#### Data excerpts ####

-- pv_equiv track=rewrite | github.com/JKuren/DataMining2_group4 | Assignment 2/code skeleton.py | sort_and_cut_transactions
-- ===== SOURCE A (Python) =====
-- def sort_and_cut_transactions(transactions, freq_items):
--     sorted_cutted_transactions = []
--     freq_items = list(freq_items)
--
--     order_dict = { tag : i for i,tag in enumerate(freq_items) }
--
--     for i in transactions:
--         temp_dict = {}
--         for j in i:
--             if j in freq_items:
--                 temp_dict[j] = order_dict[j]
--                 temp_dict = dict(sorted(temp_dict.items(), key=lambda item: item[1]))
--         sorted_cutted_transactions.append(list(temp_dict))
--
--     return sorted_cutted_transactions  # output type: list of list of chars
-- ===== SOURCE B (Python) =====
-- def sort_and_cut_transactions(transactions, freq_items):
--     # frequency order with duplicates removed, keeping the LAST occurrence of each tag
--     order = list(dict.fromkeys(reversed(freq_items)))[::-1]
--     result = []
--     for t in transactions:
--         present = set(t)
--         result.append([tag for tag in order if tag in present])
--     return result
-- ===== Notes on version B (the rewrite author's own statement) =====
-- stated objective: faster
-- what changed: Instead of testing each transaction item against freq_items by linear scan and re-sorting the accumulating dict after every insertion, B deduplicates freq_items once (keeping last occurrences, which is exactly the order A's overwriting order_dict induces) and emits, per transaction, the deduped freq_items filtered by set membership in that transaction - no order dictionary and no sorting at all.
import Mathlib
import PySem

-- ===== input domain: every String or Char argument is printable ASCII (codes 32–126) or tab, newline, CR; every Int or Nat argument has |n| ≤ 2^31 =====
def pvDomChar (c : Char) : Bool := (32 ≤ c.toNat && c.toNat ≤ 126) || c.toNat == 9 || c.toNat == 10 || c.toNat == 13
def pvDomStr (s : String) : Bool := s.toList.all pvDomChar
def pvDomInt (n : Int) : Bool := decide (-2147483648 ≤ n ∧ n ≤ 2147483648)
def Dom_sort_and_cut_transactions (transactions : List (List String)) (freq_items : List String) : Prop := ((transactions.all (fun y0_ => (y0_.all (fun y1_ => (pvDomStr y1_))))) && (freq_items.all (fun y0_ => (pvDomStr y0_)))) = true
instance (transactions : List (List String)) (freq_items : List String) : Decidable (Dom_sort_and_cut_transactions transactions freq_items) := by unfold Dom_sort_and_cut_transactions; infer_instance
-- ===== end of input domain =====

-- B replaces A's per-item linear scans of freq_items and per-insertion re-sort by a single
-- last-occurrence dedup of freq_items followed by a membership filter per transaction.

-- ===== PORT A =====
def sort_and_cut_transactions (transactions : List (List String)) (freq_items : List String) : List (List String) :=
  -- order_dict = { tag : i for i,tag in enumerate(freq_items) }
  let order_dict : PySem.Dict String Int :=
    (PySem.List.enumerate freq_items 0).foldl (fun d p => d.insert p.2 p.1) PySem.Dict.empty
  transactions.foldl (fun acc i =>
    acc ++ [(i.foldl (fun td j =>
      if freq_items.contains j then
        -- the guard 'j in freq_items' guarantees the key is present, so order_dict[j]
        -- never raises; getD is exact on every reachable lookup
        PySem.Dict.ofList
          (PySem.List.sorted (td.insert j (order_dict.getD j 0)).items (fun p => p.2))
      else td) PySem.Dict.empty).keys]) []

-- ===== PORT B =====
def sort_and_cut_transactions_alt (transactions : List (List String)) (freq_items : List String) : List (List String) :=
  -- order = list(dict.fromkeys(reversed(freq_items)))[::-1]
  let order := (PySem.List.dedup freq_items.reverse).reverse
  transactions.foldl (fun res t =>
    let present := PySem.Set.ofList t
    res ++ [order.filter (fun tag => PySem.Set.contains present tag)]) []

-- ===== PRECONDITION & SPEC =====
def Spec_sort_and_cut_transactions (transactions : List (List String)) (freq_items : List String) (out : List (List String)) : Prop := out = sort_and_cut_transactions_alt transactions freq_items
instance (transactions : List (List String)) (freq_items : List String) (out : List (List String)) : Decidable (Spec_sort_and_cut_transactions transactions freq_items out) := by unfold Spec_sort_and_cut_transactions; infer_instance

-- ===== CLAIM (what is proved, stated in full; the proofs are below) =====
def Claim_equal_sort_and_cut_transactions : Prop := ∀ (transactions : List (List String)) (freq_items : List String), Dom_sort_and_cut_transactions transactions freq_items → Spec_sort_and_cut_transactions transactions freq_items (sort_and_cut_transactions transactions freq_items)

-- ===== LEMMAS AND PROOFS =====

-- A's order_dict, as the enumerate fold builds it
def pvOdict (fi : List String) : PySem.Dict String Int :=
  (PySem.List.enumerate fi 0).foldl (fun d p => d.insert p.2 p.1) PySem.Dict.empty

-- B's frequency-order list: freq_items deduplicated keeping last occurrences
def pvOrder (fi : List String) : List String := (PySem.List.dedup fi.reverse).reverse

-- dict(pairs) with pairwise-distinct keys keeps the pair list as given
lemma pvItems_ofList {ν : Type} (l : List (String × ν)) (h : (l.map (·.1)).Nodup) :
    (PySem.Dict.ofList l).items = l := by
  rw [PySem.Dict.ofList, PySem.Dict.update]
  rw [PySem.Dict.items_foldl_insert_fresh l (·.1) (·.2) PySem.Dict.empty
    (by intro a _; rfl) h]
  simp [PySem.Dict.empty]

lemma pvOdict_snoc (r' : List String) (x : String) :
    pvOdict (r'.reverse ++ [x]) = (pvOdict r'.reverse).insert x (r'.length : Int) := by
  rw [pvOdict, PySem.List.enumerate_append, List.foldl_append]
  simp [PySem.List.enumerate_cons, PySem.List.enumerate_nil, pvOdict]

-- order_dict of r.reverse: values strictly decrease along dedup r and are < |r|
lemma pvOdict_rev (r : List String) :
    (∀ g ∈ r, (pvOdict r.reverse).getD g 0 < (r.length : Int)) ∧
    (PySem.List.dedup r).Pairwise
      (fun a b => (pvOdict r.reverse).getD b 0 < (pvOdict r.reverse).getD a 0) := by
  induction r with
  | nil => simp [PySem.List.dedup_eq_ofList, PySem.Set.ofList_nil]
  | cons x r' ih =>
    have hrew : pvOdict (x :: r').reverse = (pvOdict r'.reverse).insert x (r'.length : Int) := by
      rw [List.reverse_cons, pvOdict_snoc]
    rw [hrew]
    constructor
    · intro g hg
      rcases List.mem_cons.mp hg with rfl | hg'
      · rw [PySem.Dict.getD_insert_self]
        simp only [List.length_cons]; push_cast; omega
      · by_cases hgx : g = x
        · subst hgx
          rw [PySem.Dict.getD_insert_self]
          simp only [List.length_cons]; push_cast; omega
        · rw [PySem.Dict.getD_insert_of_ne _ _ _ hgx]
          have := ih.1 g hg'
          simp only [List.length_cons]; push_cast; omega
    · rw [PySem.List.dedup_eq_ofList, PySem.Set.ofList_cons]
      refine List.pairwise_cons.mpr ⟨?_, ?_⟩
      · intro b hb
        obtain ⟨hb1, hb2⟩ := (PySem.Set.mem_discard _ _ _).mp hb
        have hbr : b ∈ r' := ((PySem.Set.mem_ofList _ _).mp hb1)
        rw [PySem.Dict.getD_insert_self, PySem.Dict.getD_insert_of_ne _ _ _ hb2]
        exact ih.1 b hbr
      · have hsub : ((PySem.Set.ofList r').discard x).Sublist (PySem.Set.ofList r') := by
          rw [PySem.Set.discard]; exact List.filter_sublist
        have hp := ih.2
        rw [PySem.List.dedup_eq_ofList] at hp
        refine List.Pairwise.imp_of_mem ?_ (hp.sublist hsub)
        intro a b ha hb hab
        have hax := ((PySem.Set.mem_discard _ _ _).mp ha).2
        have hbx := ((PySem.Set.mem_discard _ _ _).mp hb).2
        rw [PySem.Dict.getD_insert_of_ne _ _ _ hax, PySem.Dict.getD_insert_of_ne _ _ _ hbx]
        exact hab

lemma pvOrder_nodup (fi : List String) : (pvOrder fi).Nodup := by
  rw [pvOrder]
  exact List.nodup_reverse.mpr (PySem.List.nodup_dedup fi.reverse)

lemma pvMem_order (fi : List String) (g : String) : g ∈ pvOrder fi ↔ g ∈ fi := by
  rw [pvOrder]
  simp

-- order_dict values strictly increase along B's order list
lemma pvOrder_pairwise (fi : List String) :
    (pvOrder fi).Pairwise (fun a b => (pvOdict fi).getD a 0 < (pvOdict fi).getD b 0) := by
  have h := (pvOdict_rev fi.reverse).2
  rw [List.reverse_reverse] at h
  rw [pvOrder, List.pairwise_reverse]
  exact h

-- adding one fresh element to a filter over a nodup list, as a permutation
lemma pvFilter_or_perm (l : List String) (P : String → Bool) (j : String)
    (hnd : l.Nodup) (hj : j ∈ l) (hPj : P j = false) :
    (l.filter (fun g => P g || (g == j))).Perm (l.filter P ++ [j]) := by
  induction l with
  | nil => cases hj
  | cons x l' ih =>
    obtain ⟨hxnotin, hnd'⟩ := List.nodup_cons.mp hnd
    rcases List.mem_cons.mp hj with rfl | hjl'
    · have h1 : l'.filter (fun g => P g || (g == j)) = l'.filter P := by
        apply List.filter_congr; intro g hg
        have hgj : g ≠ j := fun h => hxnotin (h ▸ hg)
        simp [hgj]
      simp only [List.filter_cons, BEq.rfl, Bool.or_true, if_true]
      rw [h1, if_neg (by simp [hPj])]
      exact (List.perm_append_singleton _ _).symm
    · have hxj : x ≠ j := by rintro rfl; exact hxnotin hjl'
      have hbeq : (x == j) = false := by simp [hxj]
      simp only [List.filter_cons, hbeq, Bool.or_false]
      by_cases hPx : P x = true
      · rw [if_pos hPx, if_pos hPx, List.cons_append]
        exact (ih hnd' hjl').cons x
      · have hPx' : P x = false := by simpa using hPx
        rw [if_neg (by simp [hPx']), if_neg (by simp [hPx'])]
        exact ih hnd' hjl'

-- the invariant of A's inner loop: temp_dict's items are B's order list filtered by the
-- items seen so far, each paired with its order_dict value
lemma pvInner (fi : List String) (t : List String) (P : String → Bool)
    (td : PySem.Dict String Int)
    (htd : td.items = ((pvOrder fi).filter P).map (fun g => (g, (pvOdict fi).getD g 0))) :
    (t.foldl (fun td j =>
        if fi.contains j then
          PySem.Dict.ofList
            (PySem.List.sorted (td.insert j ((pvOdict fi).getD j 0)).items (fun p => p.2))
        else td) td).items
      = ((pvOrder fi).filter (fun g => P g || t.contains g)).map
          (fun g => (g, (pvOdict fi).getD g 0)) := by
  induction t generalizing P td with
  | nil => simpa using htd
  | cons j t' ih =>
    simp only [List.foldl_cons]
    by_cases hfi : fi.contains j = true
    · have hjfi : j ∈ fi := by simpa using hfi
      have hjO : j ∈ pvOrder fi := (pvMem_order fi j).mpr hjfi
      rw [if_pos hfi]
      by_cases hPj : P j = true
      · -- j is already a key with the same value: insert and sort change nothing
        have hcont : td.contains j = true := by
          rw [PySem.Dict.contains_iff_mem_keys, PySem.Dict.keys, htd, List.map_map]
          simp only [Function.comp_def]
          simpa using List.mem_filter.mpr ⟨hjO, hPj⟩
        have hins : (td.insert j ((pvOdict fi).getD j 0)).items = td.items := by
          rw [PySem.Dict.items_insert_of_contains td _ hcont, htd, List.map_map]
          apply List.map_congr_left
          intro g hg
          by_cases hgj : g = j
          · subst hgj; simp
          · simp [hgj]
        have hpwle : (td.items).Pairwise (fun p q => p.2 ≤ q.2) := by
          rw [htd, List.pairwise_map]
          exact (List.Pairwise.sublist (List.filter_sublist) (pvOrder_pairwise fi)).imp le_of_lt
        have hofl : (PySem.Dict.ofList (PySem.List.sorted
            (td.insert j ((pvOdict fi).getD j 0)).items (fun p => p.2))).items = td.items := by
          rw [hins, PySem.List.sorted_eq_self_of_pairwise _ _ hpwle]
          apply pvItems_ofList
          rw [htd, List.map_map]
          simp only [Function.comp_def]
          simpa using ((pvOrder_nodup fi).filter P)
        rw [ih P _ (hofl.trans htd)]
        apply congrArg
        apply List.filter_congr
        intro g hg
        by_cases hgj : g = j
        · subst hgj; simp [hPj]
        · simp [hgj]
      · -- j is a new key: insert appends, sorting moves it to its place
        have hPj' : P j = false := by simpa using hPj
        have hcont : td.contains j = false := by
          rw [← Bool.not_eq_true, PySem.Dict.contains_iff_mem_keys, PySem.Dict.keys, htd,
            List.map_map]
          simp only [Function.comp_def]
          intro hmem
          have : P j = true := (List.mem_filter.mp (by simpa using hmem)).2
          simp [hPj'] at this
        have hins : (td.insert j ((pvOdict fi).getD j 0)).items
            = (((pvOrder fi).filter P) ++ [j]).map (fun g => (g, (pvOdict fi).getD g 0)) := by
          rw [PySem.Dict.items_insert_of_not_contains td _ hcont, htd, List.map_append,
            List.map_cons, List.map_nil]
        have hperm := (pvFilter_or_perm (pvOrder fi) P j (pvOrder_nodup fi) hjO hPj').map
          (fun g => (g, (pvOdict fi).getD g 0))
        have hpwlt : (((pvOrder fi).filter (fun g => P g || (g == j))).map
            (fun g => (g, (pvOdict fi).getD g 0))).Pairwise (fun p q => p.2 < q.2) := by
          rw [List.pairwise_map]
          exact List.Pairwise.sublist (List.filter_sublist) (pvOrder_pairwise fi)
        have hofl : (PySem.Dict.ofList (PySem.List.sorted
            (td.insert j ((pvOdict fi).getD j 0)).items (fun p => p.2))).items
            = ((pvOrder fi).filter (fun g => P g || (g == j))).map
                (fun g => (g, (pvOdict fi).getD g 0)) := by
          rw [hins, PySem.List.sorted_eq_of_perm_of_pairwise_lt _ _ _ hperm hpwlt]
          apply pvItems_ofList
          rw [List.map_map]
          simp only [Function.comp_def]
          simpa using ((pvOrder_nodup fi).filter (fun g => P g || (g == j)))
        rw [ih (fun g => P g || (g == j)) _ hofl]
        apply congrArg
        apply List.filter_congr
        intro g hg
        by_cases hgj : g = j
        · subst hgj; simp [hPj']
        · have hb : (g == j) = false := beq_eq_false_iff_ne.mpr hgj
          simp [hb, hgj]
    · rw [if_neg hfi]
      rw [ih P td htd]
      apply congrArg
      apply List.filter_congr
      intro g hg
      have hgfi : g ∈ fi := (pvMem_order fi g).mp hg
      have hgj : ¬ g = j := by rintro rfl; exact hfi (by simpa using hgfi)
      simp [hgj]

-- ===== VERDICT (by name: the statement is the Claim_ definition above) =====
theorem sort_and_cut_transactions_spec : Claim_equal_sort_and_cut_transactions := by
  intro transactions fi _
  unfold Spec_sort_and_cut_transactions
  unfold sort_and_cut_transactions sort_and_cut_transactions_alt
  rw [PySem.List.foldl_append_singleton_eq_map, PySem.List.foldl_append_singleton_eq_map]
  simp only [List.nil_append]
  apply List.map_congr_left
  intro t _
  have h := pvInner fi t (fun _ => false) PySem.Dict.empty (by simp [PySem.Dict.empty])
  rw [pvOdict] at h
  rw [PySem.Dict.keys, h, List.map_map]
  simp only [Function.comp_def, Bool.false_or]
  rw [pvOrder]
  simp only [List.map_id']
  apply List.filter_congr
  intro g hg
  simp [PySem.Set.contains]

####
#### Data excerpts ####

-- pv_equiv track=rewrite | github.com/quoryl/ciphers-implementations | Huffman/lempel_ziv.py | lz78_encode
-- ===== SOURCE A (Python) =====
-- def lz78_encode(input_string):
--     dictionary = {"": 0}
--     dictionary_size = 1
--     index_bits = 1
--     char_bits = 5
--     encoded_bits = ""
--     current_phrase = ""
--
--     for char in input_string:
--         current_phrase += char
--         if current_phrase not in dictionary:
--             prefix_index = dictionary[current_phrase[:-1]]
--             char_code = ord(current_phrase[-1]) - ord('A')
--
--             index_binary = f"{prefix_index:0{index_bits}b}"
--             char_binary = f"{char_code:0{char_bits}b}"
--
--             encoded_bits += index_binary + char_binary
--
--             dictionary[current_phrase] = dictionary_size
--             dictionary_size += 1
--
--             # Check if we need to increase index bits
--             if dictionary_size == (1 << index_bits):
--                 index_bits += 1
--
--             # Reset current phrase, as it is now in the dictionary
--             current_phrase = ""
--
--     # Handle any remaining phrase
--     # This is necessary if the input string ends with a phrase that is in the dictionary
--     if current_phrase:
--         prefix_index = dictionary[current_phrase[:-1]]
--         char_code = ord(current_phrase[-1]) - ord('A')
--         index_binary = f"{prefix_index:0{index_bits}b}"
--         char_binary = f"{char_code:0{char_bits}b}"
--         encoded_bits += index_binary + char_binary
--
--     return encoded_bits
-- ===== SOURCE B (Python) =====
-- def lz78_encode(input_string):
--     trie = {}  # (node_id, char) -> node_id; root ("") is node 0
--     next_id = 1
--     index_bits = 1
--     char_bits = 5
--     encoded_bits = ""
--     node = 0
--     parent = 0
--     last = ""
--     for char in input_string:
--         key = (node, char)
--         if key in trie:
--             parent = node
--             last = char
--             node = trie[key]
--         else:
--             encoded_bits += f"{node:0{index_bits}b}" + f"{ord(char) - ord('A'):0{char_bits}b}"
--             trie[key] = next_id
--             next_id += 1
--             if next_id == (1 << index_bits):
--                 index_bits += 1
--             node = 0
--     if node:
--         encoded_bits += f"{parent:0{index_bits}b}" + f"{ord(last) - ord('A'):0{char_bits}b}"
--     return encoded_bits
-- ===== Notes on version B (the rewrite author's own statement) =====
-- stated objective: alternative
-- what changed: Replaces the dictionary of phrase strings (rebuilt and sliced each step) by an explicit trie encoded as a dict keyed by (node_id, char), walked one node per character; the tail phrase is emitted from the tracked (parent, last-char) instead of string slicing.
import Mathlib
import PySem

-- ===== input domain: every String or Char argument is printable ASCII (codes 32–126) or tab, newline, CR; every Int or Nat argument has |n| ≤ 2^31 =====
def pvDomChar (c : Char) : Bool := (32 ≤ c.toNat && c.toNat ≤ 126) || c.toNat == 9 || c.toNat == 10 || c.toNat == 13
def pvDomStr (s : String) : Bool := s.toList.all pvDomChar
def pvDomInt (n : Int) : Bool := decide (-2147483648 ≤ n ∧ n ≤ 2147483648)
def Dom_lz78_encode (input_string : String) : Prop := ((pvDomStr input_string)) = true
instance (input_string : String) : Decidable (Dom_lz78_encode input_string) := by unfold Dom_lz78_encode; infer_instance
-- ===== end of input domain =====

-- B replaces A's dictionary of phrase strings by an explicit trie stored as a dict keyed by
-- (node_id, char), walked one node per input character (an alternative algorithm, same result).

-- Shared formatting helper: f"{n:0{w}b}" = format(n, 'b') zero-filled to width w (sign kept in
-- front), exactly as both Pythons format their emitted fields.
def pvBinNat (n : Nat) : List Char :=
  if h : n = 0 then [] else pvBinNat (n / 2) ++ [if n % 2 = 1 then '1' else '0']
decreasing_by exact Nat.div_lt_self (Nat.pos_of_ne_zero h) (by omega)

####

§ Exercise instructions
Using the listing above, say how many of its lines include "explicit", offering nothing besides the number.

§ Finished exercise
2